На последней ступеньке я нерешительно замираю и зову его в напряженную спину.
– …Каннинг?
– Что? – бурчит он, не оборачиваясь.
– Так мне искать себе на ночь другую комнату?
Он вздыхает.
– Нет, идиот. Не надо.
Глава 10
Джейми
Двадцать два – наверное, слишком солидный возраст, чтобы играть в молчанку. Я всегда предпочитал встречать проблемы лицом к лицу. Проговаривать все и сразу, а не отгораживаться от человека.

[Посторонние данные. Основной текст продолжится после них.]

-- pv_equiv track=rewrite | github.com/peytontolbert/Research_Library | models/mirrormind/persona.py | _infer_paper_style
-- ===== SOURCE A (Python) =====
-- from typing import Dict, List, Optional, Sequence
--
-- def _infer_paper_style(concepts: List[Dict[str, str]]) -> Dict[str, str]:
--     """
--     Heuristics for paper style:
--     - theoretical_bias: theoretical / empirical / mixed / unspecified
--     - engineering_depth: low / medium / high
--     - experimentation_pattern: ablation-heavy / single-main-result / unspecified
--     """
--     if not concepts:
--         return {}
--
--     blob_tokens: List[str] = []
--     for c in concepts:
--         txt = (c.get("summary") or c.get("doc") or c.get("code") or "").lower()
--         blob_tokens.extend(txt.split())
--
--     tok_set = set(blob_tokens)
--     has_theory = any(t in tok_set for t in ("theorem", "lemma", "proof", "bound", "convergence"))
--     has_experiments = any(t in tok_set for t in ("experiment", "dataset", "benchmark", "accuracy", "evaluation"))
--     if has_theory and not has_experiments:
--         theoretical_bias = "theoretical"
--     elif has_experiments and not has_theory:
--         theoretical_bias = "empirical"
--     elif has_theory and has_experiments:
--         theoretical_bias = "mixed"
--     else:
--         theoretical_bias = "unspecified"
--
--     has_system = any(t in tok_set for t in ("implementation", "system", "deployment", "runtime", "throughput", "latency"))
--     has_code = any(t in tok_set for t in ("pytorch", "tensorflow", "library", "framework"))
--     if has_system and has_code:
--         engineering_depth = "high"
--     elif has_system or has_code:
--         engineering_depth = "medium"
--     else:
--         engineering_depth = "low"
--
--     has_ablation = any("ablation" in t for t in tok_set)
--     has_sweep = any(t in tok_set for t in ("sweep", "grid-search", "hyperparameter"))
--     if has_ablation or has_sweep:
--         experimentation_pattern = "ablation-heavy"
--     elif has_experiments:
--         experimentation_pattern = "single-main-result"
--     else:
--         experimentation_pattern = "unspecified"
--
--     return {
--         "theoretical_bias": theoretical_bias,
--         "engineering_depth": engineering_depth,
--         "experimentation_pattern": experimentation_pattern,
--     }
-- ===== SOURCE B (Python) =====
-- from typing import Dict, List
--
--
-- def _infer_paper_style(concepts: List[Dict[str, str]]) -> Dict[str, str]:
--     if not concepts:
--         return {}
--
--     theory = experiments = system = code = ablation = sweep = False
--     for c in concepts:
--         txt = (c.get("summary") or c.get("doc") or c.get("code") or "").lower()
--         for t in txt.split():
--             theory = theory or t in ("theorem", "lemma", "proof", "bound", "convergence")
--             experiments = experiments or t in ("experiment", "dataset", "benchmark", "accuracy", "evaluation")
--             system = system or t in ("implementation", "system", "deployment", "runtime", "throughput", "latency")
--             code = code or t in ("pytorch", "tensorflow", "library", "framework")
--             ablation = ablation or "ablation" in t
--             sweep = sweep or t in ("sweep", "grid-search", "hyperparameter")
--
--     if theory and not experiments:
--         theoretical_bias = "theoretical"
--     elif experiments and not theory:
--         theoretical_bias = "empirical"
--     elif theory and experiments:
--         theoretical_bias = "mixed"
--     else:
--         theoretical_bias = "unspecified"
--
--     if system and code:
--         engineering_depth = "high"
--     elif system or code:
--         engineering_depth = "medium"
--     else:
--         engineering_depth = "low"
--
--     if ablation or sweep:
--         experimentation_pattern = "ablation-heavy"
--     elif experiments:
--         experimentation_pattern = "single-main-result"
--     else:
--         experimentation_pattern = "unspecified"
--
--     return {
--         "theoretical_bias": theoretical_bias,
--         "engineering_depth": engineering_depth,
--         "experimentation_pattern": experimentation_pattern,
--     }
-- ===== Notes on version B (the rewrite author's own statement) =====
-- stated objective: simpler
-- what changed: Replaces building a token set followed by seven separate any()/membership scans with a single accumulating pass over the tokens that maintains six boolean flags, then applies the same classification cascades.
import Mathlib
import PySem

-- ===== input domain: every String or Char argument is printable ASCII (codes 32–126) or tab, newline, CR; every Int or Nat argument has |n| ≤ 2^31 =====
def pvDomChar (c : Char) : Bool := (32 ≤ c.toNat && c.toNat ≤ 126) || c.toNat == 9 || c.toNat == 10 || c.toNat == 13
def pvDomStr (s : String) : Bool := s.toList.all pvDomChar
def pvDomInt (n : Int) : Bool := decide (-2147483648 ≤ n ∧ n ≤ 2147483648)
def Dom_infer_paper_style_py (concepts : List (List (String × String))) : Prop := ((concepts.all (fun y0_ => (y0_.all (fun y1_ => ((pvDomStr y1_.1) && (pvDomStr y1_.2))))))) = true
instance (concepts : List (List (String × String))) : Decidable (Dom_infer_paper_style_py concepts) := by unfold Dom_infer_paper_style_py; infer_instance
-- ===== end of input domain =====

-- B replaces A's "build a token set, then seven any()/membership scans" with one
-- accumulating pass over the tokens maintaining six boolean flags (objective: simpler).


-- shared constant keyword tuples and the shared text-extraction expression
-- '(c.get("summary") or c.get("doc") or c.get("code") or "").lower()'
def pvKwTheory : List String := ["theorem", "lemma", "proof", "bound", "convergence"]
def pvKwExperiments : List String := ["experiment", "dataset", "benchmark", "accuracy", "evaluation"]
def pvKwSystem : List String := ["implementation", "system", "deployment", "runtime", "throughput", "latency"]
def pvKwCode : List String := ["pytorch", "tensorflow", "library", "framework"]
def pvKwSweep : List String := ["sweep", "grid-search", "hyperparameter"]

-- Python 'x or y' on an Optional[str]: None and "" are falsy
def pvOrStr (o : Option String) (y : String) : String :=
  match o with
  | some s => if s = "" then y else s
  | none => y

def pvText (c : List (String × String)) : String :=
  PySem.Str.lower
    (pvOrStr ((PySem.Dict.mk c).get? "summary")
      (pvOrStr ((PySem.Dict.mk c).get? "doc")
        (pvOrStr ((PySem.Dict.mk c).get? "code") "")))

-- ===== PORT A =====
def infer_paper_style_py (concepts : List (List (String × String))) : List (String × String) :=
  if concepts = [] then []
  else
    let blob_tokens : List String :=
      concepts.foldl (fun acc c => acc ++ PySem.Str.split₀ (pvText c)) []
    let tok_set : PySem.Set String := PySem.Set.ofList blob_tokens
    let has_theory := pvKwTheory.any (fun t => PySem.Set.contains tok_set t)
    let has_experiments := pvKwExperiments.any (fun t => PySem.Set.contains tok_set t)
    let theoretical_bias :=
      if has_theory && !has_experiments then "theoretical"
      else if has_experiments && !has_theory then "empirical"
      else if has_theory && has_experiments then "mixed"
      else "unspecified"
    let has_system := pvKwSystem.any (fun t => PySem.Set.contains tok_set t)
    let has_code := pvKwCode.any (fun t => PySem.Set.contains tok_set t)
    let engineering_depth :=
      if has_system && has_code then "high"
      else if has_system || has_code then "medium"
      else "low"
    -- any("ablation" in t for t in tok_set): order-independent consumption of the set
    let has_ablation := tok_set.any (fun t => PySem.Str.isIn "ablation" t)
    let has_sweep := pvKwSweep.any (fun t => PySem.Set.contains tok_set t)
    let experimentation_pattern :=
      if has_ablation || has_sweep then "ablation-heavy"
      else if has_experiments then "single-main-result"
      else "unspecified"
    [("theoretical_bias", theoretical_bias),
     ("engineering_depth", engineering_depth),
     ("experimentation_pattern", experimentation_pattern)]

-- ===== PORT B =====
structure PvFlags where
  theory : Bool
  experiments : Bool
  system : Bool
  code : Bool
  ablation : Bool
  sweep : Bool
deriving DecidableEq, Repr

def pvStep (f : PvFlags) (t : String) : PvFlags :=
  { theory := f.theory || pvKwTheory.contains t
    experiments := f.experiments || pvKwExperiments.contains t
    system := f.system || pvKwSystem.contains t
    code := f.code || pvKwCode.contains t
    ablation := f.ablation || PySem.Str.isIn "ablation" t
    sweep := f.sweep || pvKwSweep.contains t }

def infer_paper_style_py_alt (concepts : List (List (String × String))) : List (String × String) :=
  if concepts = [] then []
  else
    let f : PvFlags :=
      concepts.foldl (fun f c => (PySem.Str.split₀ (pvText c)).foldl pvStep f)
        ⟨false, false, false, false, false, false⟩
    let theoretical_bias :=
      if f.theory && !f.experiments then "theoretical"
      else if f.experiments && !f.theory then "empirical"
      else if f.theory && f.experiments then "mixed"
      else "unspecified"
    let engineering_depth :=
      if f.system && f.code then "high"
      else if f.system || f.code then "medium"
      else "low"
    let experimentation_pattern :=
      if f.ablation || f.sweep then "ablation-heavy"
      else if f.experiments then "single-main-result"
      else "unspecified"
    [("theoretical_bias", theoretical_bias),
     ("engineering_depth", engineering_depth),
     ("experimentation_pattern", experimentation_pattern)]

-- ===== PRECONDITION & SPEC =====
def Spec_infer_paper_style_py (concepts : List (List (String × String))) (out : List (String × String)) : Prop := out = infer_paper_style_py_alt concepts
instance (concepts : List (List (String × String))) (out : List (String × String)) : Decidable (Spec_infer_paper_style_py concepts out) := by unfold Spec_infer_paper_style_py; infer_instance

-- ===== CLAIM (what is proved, stated in full; the proofs are below) =====
def Claim_equal_infer_paper_style_py : Prop := ∀ (concepts : List (List (String × String))), Dom_infer_paper_style_py concepts → Spec_infer_paper_style_py concepts (infer_paper_style_py concepts)

-- ===== LEMMAS AND PROOFS =====

-- each flag after folding pvStep over a token list is: initial flag OR some token satisfies the test
theorem pvStep_foldl (toks : List String) (f : PvFlags) :
    toks.foldl pvStep f =
      ⟨f.theory || toks.any (fun t => pvKwTheory.contains t),
       f.experiments || toks.any (fun t => pvKwExperiments.contains t),
       f.system || toks.any (fun t => pvKwSystem.contains t),
       f.code || toks.any (fun t => pvKwCode.contains t),
       f.ablation || toks.any (fun t => PySem.Str.isIn "ablation" t),
       f.sweep || toks.any (fun t => pvKwSweep.contains t)⟩ := by
  induction toks generalizing f with
  | nil => simp
  | cons t ts ih =>
    simp only [List.foldl_cons, ih, List.any_cons, pvStep, Bool.or_assoc]

-- B's nested fold over concepts equals folding pvStep over the concatenated token list
theorem pvStep_foldl_concepts (concepts : List (List (String × String))) (f : PvFlags) :
    concepts.foldl (fun f c => (PySem.Str.split₀ (pvText c)).foldl pvStep f) f =
      (concepts.foldl (fun acc c => acc ++ PySem.Str.split₀ (pvText c)) []).foldl pvStep f := by
  rw [PySem.List.foldl_append_eq_flatMap]
  simp only [List.nil_append]
  induction concepts generalizing f with
  | nil => simp
  | cons c cs ih => simp [List.foldl_append, ih]

-- 'any keyword is in set(toks)' is 'some token is a keyword'
theorem pvAny_set (kws toks : List String) :
    kws.any (fun t => PySem.Set.contains (PySem.Set.ofList toks) t) =
      toks.any (fun t => kws.contains t) := by
  rw [Bool.eq_iff_iff]
  simp only [List.any_eq_true, PySem.Set.contains_iff, PySem.Set.mem_ofList,
    List.contains_iff_mem]
  exact ⟨fun ⟨t, h1, h2⟩ => ⟨t, h2, h1⟩, fun ⟨t, h1, h2⟩ => ⟨t, h2, h1⟩⟩

-- a predicate-any over set(toks) is the same any over toks
theorem pvAny_set_pred (toks : List String) (p : String → Bool) :
    (PySem.Set.ofList toks).any p = toks.any p := by
  rw [Bool.eq_iff_iff]
  simp only [List.any_eq_true, PySem.Set.mem_ofList]

-- ===== VERDICT (by name: the statement is the Claim_ definition above) =====
theorem infer_paper_style_py_spec : Claim_equal_infer_paper_style_py := by
  intro concepts _
  show infer_paper_style_py concepts = infer_paper_style_py_alt concepts
  unfold infer_paper_style_py infer_paper_style_py_alt
  by_cases h : concepts = []
  · simp [h]
  · rw [if_neg h, if_neg h, pvStep_foldl_concepts, pvStep_foldl]
    simp only [pvAny_set, pvAny_set_pred, Bool.false_or]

Отгораживаться – это специализация Веса.
После пробежки мы с ним не разговаривали. За ужином он сел вместе с Патом, обменяться новостями за прошедшие четыре года. В какой‑то момент Пат постучал ложкой о стакан с водой и представил Веса приехавшим в лагерь детям. «Чемпион страны…», «второй в рейтинге бомбардиров», «в следующем году гарантированно выйдет на лед в Торонто».
Глаза у ребят с каждым словом распахивались все шире, а Вес тем временем сидел с беззаботно‑самодовольным видом и криво ухмылялся. Типа «ой ну что вы, это все пустяки».
Может, в душе он не чувствует себя таким уж и беззаботным, подсказывает мне совесть.
Отвали, совесть! Я занят. Я злюсь.
Теперь мы лежим в нашей комнате, но не спим. Меня по‑прежнему окутывает гнев, таким же тонким слоем, как простыня, которой укрываюсь.
С соседней кровати доносится вздох, и я, глядя в потолок, думаю, не пора ли мне уже перестать дуться.
– Мне было страшно, – нарушает тишину его хриплый голос.
Я слышу шорох и краем глаза замечаю, что он перекатился на бок и смотрит на меня в темноте.
– Кому, тебе? – спрашиваю. – Не знал, что такое возможно.
– Бывает иногда, – допускает он неохотно, и я фыркаю.
Снова наступает тишина, но в конце концов я сдаюсь.
– Чего именно ты боялся?
– Что я использовал тебя. И что ты возненавидишь меня за это.
В моей груди рождается вздох. Я тоже ложусь на бок, но в полумраке выражение его лица разглядеть сложно.